[Information provided — start]
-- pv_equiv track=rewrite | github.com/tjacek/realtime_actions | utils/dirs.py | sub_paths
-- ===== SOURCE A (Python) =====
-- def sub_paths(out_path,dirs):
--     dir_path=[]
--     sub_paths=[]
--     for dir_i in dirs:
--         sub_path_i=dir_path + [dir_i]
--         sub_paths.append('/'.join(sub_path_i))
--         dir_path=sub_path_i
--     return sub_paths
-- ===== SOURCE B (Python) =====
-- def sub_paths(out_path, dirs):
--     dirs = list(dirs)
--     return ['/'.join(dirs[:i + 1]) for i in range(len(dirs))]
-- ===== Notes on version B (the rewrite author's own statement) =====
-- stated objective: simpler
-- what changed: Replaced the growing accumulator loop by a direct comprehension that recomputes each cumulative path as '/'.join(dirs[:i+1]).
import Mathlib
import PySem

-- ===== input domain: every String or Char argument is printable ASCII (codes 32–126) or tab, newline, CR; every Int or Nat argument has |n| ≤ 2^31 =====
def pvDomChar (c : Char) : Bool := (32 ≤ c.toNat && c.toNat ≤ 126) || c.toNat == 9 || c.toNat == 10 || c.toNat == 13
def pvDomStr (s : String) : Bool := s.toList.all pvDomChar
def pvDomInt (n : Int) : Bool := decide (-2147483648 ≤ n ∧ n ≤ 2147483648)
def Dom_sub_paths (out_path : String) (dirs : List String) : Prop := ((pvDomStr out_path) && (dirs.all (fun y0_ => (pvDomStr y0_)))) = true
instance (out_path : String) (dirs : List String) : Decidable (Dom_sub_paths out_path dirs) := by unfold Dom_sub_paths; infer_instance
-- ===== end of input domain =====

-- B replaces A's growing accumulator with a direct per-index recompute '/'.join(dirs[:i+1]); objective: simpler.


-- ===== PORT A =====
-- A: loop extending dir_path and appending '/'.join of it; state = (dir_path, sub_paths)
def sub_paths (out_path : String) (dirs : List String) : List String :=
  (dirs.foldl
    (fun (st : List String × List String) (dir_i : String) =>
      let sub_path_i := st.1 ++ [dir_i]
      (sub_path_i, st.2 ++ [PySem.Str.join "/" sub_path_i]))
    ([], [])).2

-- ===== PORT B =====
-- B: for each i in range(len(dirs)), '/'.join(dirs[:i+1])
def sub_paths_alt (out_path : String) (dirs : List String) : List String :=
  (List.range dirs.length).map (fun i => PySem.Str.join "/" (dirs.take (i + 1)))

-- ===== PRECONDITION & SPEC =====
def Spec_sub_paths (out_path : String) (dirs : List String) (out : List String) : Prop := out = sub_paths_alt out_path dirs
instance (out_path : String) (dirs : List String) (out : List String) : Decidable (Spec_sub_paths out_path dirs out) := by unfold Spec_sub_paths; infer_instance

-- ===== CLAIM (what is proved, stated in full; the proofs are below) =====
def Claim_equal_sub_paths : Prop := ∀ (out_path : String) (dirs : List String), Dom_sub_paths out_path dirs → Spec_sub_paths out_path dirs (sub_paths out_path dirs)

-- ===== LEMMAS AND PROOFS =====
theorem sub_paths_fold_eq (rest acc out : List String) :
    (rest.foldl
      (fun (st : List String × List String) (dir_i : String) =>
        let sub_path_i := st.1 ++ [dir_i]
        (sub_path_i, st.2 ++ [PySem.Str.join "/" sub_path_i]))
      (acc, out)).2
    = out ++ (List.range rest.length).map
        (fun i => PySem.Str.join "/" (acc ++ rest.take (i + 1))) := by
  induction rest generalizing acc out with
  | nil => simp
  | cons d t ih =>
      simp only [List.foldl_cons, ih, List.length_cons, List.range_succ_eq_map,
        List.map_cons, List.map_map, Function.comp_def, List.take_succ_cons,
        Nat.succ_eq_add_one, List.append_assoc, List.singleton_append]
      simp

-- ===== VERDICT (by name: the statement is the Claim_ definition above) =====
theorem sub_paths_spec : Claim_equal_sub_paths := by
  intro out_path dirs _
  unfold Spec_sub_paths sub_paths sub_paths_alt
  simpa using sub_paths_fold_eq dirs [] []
[Information provided — finish]
Prompt => Working from the entries above, filter out every line that lacks "accumulator" and copy what remains.

Solution to the problem =>
-- what changed: Replaced the growing accumulator loop by a direct comprehension that recomputes each cumulative path as '/'.join(dirs[:i+1]).
-- B replaces A's growing accumulator with a direct per-index recompute '/'.join(dirs[:i+1]); objective: simpler.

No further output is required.